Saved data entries
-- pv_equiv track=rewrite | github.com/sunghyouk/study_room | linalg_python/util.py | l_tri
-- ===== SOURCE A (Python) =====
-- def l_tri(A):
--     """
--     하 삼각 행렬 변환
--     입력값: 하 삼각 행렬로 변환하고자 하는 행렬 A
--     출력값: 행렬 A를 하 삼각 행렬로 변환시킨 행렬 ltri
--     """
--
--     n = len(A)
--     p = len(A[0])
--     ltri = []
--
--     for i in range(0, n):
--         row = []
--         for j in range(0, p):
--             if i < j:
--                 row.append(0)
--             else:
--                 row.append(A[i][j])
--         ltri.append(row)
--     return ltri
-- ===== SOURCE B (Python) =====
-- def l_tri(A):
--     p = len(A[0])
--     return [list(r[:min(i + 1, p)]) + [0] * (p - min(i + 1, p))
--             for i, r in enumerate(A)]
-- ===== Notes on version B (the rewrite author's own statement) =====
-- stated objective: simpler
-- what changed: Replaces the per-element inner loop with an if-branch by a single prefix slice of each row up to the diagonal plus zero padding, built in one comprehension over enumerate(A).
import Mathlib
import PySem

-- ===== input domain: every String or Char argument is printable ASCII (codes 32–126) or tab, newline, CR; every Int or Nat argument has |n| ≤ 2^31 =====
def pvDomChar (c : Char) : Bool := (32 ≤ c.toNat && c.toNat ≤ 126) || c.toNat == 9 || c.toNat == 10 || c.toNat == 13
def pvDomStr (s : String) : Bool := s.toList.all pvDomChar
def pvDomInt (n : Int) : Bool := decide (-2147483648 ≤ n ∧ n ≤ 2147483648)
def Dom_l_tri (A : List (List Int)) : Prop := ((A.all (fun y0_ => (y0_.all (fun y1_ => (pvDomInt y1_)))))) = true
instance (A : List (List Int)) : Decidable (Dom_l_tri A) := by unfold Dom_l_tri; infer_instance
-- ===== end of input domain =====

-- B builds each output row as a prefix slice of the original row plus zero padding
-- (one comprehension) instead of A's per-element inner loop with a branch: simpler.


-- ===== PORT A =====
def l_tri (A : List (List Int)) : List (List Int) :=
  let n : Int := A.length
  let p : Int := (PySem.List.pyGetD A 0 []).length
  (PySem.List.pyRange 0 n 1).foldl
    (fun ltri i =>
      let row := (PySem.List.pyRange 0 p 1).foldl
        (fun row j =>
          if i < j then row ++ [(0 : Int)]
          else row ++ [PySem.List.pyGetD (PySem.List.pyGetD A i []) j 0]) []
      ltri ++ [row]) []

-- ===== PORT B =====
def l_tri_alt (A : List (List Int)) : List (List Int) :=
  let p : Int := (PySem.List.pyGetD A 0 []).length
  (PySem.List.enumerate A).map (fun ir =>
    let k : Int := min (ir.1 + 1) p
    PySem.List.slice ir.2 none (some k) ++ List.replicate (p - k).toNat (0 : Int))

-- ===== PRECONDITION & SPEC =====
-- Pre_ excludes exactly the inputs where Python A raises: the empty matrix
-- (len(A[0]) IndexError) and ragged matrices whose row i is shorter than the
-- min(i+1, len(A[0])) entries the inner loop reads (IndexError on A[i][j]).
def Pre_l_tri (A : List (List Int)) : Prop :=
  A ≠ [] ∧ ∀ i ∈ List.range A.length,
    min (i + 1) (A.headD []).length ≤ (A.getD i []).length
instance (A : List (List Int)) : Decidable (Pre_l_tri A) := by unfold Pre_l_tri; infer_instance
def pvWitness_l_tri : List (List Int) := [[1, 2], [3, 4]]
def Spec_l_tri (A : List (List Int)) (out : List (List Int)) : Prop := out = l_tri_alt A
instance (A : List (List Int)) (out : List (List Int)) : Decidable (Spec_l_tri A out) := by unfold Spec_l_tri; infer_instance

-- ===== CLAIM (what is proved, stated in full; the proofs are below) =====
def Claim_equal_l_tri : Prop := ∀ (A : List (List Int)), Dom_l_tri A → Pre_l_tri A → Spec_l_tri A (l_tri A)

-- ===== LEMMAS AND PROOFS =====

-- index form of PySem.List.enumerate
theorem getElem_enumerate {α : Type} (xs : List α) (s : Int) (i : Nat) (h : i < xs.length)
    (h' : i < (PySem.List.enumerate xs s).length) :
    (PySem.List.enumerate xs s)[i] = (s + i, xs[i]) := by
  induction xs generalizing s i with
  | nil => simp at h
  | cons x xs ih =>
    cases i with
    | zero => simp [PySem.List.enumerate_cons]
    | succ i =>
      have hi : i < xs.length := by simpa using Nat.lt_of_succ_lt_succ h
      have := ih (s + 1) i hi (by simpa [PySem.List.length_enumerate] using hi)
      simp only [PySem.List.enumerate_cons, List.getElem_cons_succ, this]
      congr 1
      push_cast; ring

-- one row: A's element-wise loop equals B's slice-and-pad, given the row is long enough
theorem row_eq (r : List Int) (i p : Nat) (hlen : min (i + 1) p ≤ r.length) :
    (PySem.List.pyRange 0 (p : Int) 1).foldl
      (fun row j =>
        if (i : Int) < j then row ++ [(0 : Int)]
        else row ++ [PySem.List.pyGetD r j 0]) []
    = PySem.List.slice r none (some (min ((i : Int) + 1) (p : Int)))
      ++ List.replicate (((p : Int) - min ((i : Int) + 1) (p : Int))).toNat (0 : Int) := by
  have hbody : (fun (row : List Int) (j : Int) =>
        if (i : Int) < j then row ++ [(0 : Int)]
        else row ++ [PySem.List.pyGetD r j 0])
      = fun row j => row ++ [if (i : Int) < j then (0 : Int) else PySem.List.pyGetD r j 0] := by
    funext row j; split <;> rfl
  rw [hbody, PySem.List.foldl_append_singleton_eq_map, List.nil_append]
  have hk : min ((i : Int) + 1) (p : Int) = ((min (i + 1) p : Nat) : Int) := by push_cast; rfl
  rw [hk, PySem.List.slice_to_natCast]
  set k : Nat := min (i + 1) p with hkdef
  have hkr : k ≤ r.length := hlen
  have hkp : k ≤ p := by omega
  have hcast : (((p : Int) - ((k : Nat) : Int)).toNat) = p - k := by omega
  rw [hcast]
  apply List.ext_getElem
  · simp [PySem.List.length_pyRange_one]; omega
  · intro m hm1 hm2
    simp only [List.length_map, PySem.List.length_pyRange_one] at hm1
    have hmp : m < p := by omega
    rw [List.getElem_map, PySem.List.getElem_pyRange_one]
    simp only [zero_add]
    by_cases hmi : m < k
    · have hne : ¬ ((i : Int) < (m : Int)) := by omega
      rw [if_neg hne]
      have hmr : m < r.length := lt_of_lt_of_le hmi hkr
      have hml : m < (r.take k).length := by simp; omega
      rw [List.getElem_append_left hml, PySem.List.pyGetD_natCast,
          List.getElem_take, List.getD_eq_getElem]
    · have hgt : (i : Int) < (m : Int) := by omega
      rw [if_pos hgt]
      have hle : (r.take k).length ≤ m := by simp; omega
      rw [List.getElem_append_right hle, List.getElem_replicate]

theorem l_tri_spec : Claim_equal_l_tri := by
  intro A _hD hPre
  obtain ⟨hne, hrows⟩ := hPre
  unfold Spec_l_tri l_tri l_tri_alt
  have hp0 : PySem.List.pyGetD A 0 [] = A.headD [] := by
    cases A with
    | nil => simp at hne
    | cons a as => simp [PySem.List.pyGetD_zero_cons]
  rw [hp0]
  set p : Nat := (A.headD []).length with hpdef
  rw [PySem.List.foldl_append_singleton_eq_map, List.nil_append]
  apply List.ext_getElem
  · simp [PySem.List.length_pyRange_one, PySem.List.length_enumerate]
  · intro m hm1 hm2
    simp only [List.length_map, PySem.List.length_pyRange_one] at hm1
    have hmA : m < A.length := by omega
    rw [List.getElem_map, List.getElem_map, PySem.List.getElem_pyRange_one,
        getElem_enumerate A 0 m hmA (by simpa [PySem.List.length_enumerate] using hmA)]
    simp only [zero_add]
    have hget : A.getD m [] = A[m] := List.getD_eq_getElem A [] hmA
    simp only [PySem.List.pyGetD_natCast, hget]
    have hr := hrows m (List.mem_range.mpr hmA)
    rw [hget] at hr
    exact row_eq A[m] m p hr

Exercise requirements —
Take the lines above from the one containing "-- ===== PORT B" down to the one containing "-- ===== CLAIM", and transcribe them exactly, both ends included.

Solution to this exercise —
-- ===== PORT B =====
def l_tri_alt (A : List (List Int)) : List (List Int) :=
  let p : Int := (PySem.List.pyGetD A 0 []).length
  (PySem.List.enumerate A).map (fun ir =>
    let k : Int := min (ir.1 + 1) p
    PySem.List.slice ir.2 none (some k) ++ List.replicate (p - k).toNat (0 : Int))

-- ===== PRECONDITION & SPEC =====
-- Pre_ excludes exactly the inputs where Python A raises: the empty matrix
-- (len(A[0]) IndexError) and ragged matrices whose row i is shorter than the
-- min(i+1, len(A[0])) entries the inner loop reads (IndexError on A[i][j]).
def Pre_l_tri (A : List (List Int)) : Prop :=
  A ≠ [] ∧ ∀ i ∈ List.range A.length,
    min (i + 1) (A.headD []).length ≤ (A.getD i []).length
instance (A : List (List Int)) : Decidable (Pre_l_tri A) := by unfold Pre_l_tri; infer_instance
def pvWitness_l_tri : List (List Int) := [[1, 2], [3, 4]]
def Spec_l_tri (A : List (List Int)) (out : List (List Int)) : Prop := out = l_tri_alt A
instance (A : List (List Int)) (out : List (List Int)) : Decidable (Spec_l_tri A out) := by unfold Spec_l_tri; infer_instance

-- ===== CLAIM (what is proved, stated in full; the proofs are below) =====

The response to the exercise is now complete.